# puppy barking at night



## MacGyver (Nov 9, 2009)

Hi all,

I am new to the forum and have an 8 month old havanese named MacGyver. I have been reading the forum a lot since we got him back in July, and decided to become a member.

We are having a bit of an issue with MacGyver lately, so I was hoping to get some input.

A couple of weeks ago MacGyver started having overnight accidents in his cage, which he had not done in months. He was barking non-stop starting around 4am. The first couple of nights we ignored him because we didn't want to "cave in," but then we decided to get up and let him out because we thought he really needed to go to the bathroom. He would go out and relieve himself, but then continue barking until we woke up 2 hours later for our normal morning routine. Last night, we decided to see if he could hold it again, so when he started barking at 4am, we did not go downstairs to let him out. He continued barking for 2 hours...but didn't have an accident.

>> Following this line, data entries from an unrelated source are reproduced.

-- pv_equiv track=rewrite | github.com/ChakradharG/CompetitiveCoding | LeetCode/Chakradhar/3887.py | numberOfEdgesAdded
-- ===== SOURCE A (Python) =====
-- from typing import List
--
-- def numberOfEdgesAdded(n: int, edges: List[List[int]]) -> int:
--     def union(a, b, w):
--         (a, pa), (b, pb) = find(a), find(b)
--         x = pa ^ pb ^ w
--         if a != b:
--             parent[b] = a
--             parity[b] = x
--             return 1
--         else:
--             if x:
--                 return 0
--             else:
--                 return 1
--
--     def find(a):
--         if parent[a] == a:
--             return [a, 0]
--         A, p = find(parent[a])
--         parent[a] = A
--         parity[a] ^= p
--         return [parent[a], parity[a]]
--
--     parent = [i for i in range(n)]
--     parity = [0 for i in range(n)]
--
--     ans = 0
--     for u, v, w in edges:
--         ans += union(u, v, w)
--
--     return ans
-- ===== SOURCE B (Python) =====
-- from typing import List
--
-- def numberOfEdgesAdded(n: int, edges: List[List[int]]) -> int:
--     parent = list(range(n))
--     parity = [0] * n
--
--     def find(a):
--         # phase 1: walk up to the root, collecting the path
--         path = []
--         while parent[a] != a:
--             path.append(a)
--             a = parent[a]
--         root = a
--         # phase 2: rewrite the path back-to-front with suffix parities
--         acc = 0
--         for node in reversed(path):
--             acc = parity[node] ^ acc
--             parent[node] = root
--             parity[node] = acc
--         return root, acc
--
--     ans = 0
--     for u, v, w in edges:
--         ra, pa = find(u)
--         rb, pb = find(v)
--         x = pa ^ pb ^ w
--         if ra != rb:
--             parent[rb] = ra
--             parity[rb] = x
--             ans += 1
--         elif x == 0:
--             ans += 1
--     return ans
-- ===== Notes on version B (the rewrite author's own statement) =====
-- stated objective: alternative
-- what changed: A's recursive path-compressing find is replaced by an iterative two-pass find: one loop walks parent pointers to the root collecting the path, a second loop rewrites the collected path back-to-front, assigning each node the suffix XOR of parities as its new parity; the union bookkeeping is inlined into the edge loop.
import Mathlib
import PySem

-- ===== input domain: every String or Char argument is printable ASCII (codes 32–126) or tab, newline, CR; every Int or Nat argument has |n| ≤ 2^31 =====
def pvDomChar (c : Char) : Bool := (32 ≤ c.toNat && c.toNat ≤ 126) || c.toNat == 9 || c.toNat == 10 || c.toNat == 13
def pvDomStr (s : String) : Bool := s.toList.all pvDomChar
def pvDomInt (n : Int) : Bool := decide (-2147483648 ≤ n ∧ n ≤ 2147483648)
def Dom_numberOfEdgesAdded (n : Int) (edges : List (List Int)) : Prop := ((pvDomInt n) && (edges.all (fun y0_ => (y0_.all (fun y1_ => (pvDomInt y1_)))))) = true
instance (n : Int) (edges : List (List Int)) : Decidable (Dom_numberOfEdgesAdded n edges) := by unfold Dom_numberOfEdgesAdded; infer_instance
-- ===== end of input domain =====

-- B replaces A's recursive path-compressing find by an iterative two-pass find (walk to the
-- root collecting the path, then rewrite the path back-to-front with suffix parities);
-- objective: alternative decomposition (no recursion). Both mutate only local lists.

-- ===== PORT A =====
-- pvGet/pvSet: Python's xs[i] read / xs[i]=v write, exact on in-range indices incl. negative wraparound
def pvGet (xs : List Int) (i : Int) : Int := PySem.List.pyGetD xs i 0
def pvSet (xs : List Int) (i : Int) (v : Int) : List Int := PySem.List.pySetD xs i v

-- A's recursive `find` (fuel is a termination guard only; never exhausted under Pre_)
def findA : Nat → (List Int × List Int) → Int → (List Int × List Int) × Int × Int
  | 0, st, a => (st, (a, 0))
  | fuel+1, st, a =>
    if pvGet st.1 a = a then (st, (a, 0))
    else
      let r := findA fuel st (pvGet st.1 a)
      let p2 := pvSet r.1.1 a r.2.1
      let q2 := pvSet r.1.2 a (PySem.Int.bxor (pvGet r.1.2 a) r.2.2)
      ((p2, q2), (pvGet p2 a, pvGet q2 a))

def unionA (fuel : Nat) (st : List Int × List Int) (u v w : Int) : (List Int × List Int) × Int :=
  let r1 := findA fuel st u
  let r2 := findA fuel r1.1 v
  let x := PySem.Int.bxor (PySem.Int.bxor r1.2.2 r2.2.2) w
  if r1.2.1 ≠ r2.2.1 then ((pvSet r2.1.1 r2.2.1 r1.2.1, pvSet r2.1.2 r2.2.1 x), 1)
  else if x ≠ 0 then (r2.1, 0)
  else (r2.1, 1)

def numberOfEdgesAdded (n : Int) (edges : List (List Int)) : Int :=
  let parent := PySem.List.pyRange 0 n 1
  let parity := (PySem.List.pyRange 0 n 1).map (fun _ => (0 : Int))
  (edges.foldl
    (fun (s : (List Int × List Int) × Int) e =>
      match e with
      | [u, v, w] =>
        let r := unionA (s.1.1.length + 1) s.1 u v w
        (r.1, s.2 + r.2)
      | _ => s)
    ((parent, parity), 0)).2

-- ===== PORT B =====
-- B's own copies of the indexing primitives (Python's xs[i] read / xs[i]=v write)
def pvGetB (xs : List Int) (i : Int) : Int := PySem.List.pyGetD xs i 0
def pvSetB (xs : List Int) (i : Int) (v : Int) : List Int := PySem.List.pySetD xs i v

-- B's find, phase 1: walk parent pointers up to the root, collecting the path
def walkB : Nat → List Int → List Int → Int → List Int × Int
  | 0, _, path, a => (path, a)
  | fuel+1, p, path, a =>
    if pvGetB p a = a then (path, a)
    else walkB fuel p (path ++ [a]) (pvGetB p a)

-- B's find, phase 2: rewrite the collected path back-to-front with suffix parities
def compressB (root : Int) : List Int → (List Int × List Int) → Int → (List Int × List Int) × Int
  | [], st, acc => (st, acc)
  | node :: rest, st, acc =>
    let acc' := PySem.Int.bxor (pvGetB st.2 node) acc
    compressB root rest (pvSetB st.1 node root, pvSetB st.2 node acc') acc'

def findB (fuel : Nat) (st : List Int × List Int) (a : Int) : (List Int × List Int) × Int × Int :=
  let w := walkB fuel st.1 [] a
  let c := compressB w.2 w.1.reverse st 0
  (c.1, (w.2, c.2))

def numberOfEdgesAdded_alt (n : Int) (edges : List (List Int)) : Int :=
  let parent := PySem.List.pyRange 0 n 1
  let parity := List.replicate parent.length (0 : Int)
  (edges.foldl
    (fun (s : (List Int × List Int) × Int) e =>
      match e with
      | u :: rest1 =>
        match rest1 with
        | v :: rest2 =>
          match rest2 with
          | w :: _ =>
            let r1 := findB (s.1.1.length + 1) s.1 u
            let r2 := findB (s.1.1.length + 1) r1.1 v
            let x := PySem.Int.bxor (PySem.Int.bxor r1.2.2 r2.2.2) w
            if r1.2.1 ≠ r2.2.1 then
              ((pvSetB r2.1.1 r2.2.1 r1.2.1, pvSetB r2.1.2 r2.2.1 x), s.2 + 1)
            else if x = 0 then (r2.1, s.2 + 1)
            else (r2.1, s.2)
          | [] => s
        | [] => s
      | [] => s)
    ((parent, parity), 0)).2

-- ===== PRECONDITION & SPEC =====
-- Pre_ excludes exactly the inputs on which A raises: an edge that is not a 3-element list
-- (ValueError on unpacking) or a node index outside [-n, n) (IndexError).
def Pre_numberOfEdgesAdded (n : Int) (edges : List (List Int)) : Prop :=
  ∀ e ∈ edges, e.length = 3 ∧ (-n ≤ e.getD 0 0 ∧ e.getD 0 0 < n) ∧ (-n ≤ e.getD 1 0 ∧ e.getD 1 0 < n)
instance (n : Int) (edges : List (List Int)) : Decidable (Pre_numberOfEdgesAdded n edges) := by
  unfold Pre_numberOfEdgesAdded; infer_instance

def pvWitness_numberOfEdgesAdded : Int × List (List Int) := (3, [[0, 1, 1], [1, 2, 0], [-3, 2, 1]])

def Spec_numberOfEdgesAdded (n : Int) (edges : List (List Int)) (out : Int) : Prop := out = numberOfEdgesAdded_alt n edges
instance (n : Int) (edges : List (List Int)) (out : Int) : Decidable (Spec_numberOfEdgesAdded n edges out) := by unfold Spec_numberOfEdgesAdded; infer_instance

We are confused because the first 3 months he was with us, he never had this problem. He would go 10-11 hours overnight without needing to go and without barking. The vet took a urine sample just to double check he had no UTI, and it came back normal. 

Any insight on why he may be barking all of the sudden at night? His cage is in the kitchen, and we have tried putting on a radio thinking that maybe he just wakes up feeling scared or alone, but that hasn't seemed to help. Do we let him just keep barking it out and hope he gets over this phase?

Any thoughts? Thanks for your help!


----------



## Sheri (Oct 11, 2008)

I'm no expert, but I'd guess he's feeling lonely and has decided enough is enough, it's time for some company/comfort. Is there a reason you can't have him in his crate in your room, where he can know someone is there?


----------



## Poornima (Jun 29, 2007)

I agree with Sheri. The Havanese are companion dogs and want to be with their human family all the time. My pups used to sleep in the crate next to our bed. But at about 7 or 8 months, they wanted to sleep with their pack. Benji used to whine and Lizzie started barking. They were fully house broken so we let them in our bed. You might want to keep the crate closer to your bed so that he can see and feel you are near by if you don't want him in your bed.


----------



## Sheri (Oct 11, 2008)

By the way, MacGyver is a cutie, and welcome!


----------



## davetgabby (Dec 29, 2007)

I too agree with Sheri. I think he just might be lonely.


----------



## boo2352 (Dec 18, 2006)

I don't have anything to add to the above, but my Havanese is also MacGyver! Great name. Welcome.


----------



## MacGyver (Nov 9, 2009)

boo2352 said:


> I don't have anything to add to the above, but my Havanese is also MacGyver! Great name. Welcome.


That's really funny that there is another havanese MacGyver. We always get so many comments about how unique the name is, and the vet chuckles whenever we call.  Your MacGyver is adorable!

Thanks for the suggestions everyone!


----------



## Beamer (Jan 29, 2007)

Welcome to the forum!

Ryan


----------



## luchetel (Jan 15, 2007)

I absolutely agree with everyone about the barking. 
Dogs are pack animals. They need to be with their pack at nite. When my fur babies were young, I put the crate on a little table next to my bed near my face...this way whenever they woke up they saw me. Neither of my guys cried or barked at nite- EVER. When they became putty trained, they were allowed to sleep on the bed with us. We have a king sized bed and there is plenty of room for all of us. We did need to use little doggie stairs so that they could get up on their own! 
I have given this advise to anyone who has a puppy- so many people put their crate in another room only to find that that they do not get any sleep because the puppies cry and whine all nite. Putting the crate near you is all they need. 
Good Luck! Let us know how it gores...and welcome!


----------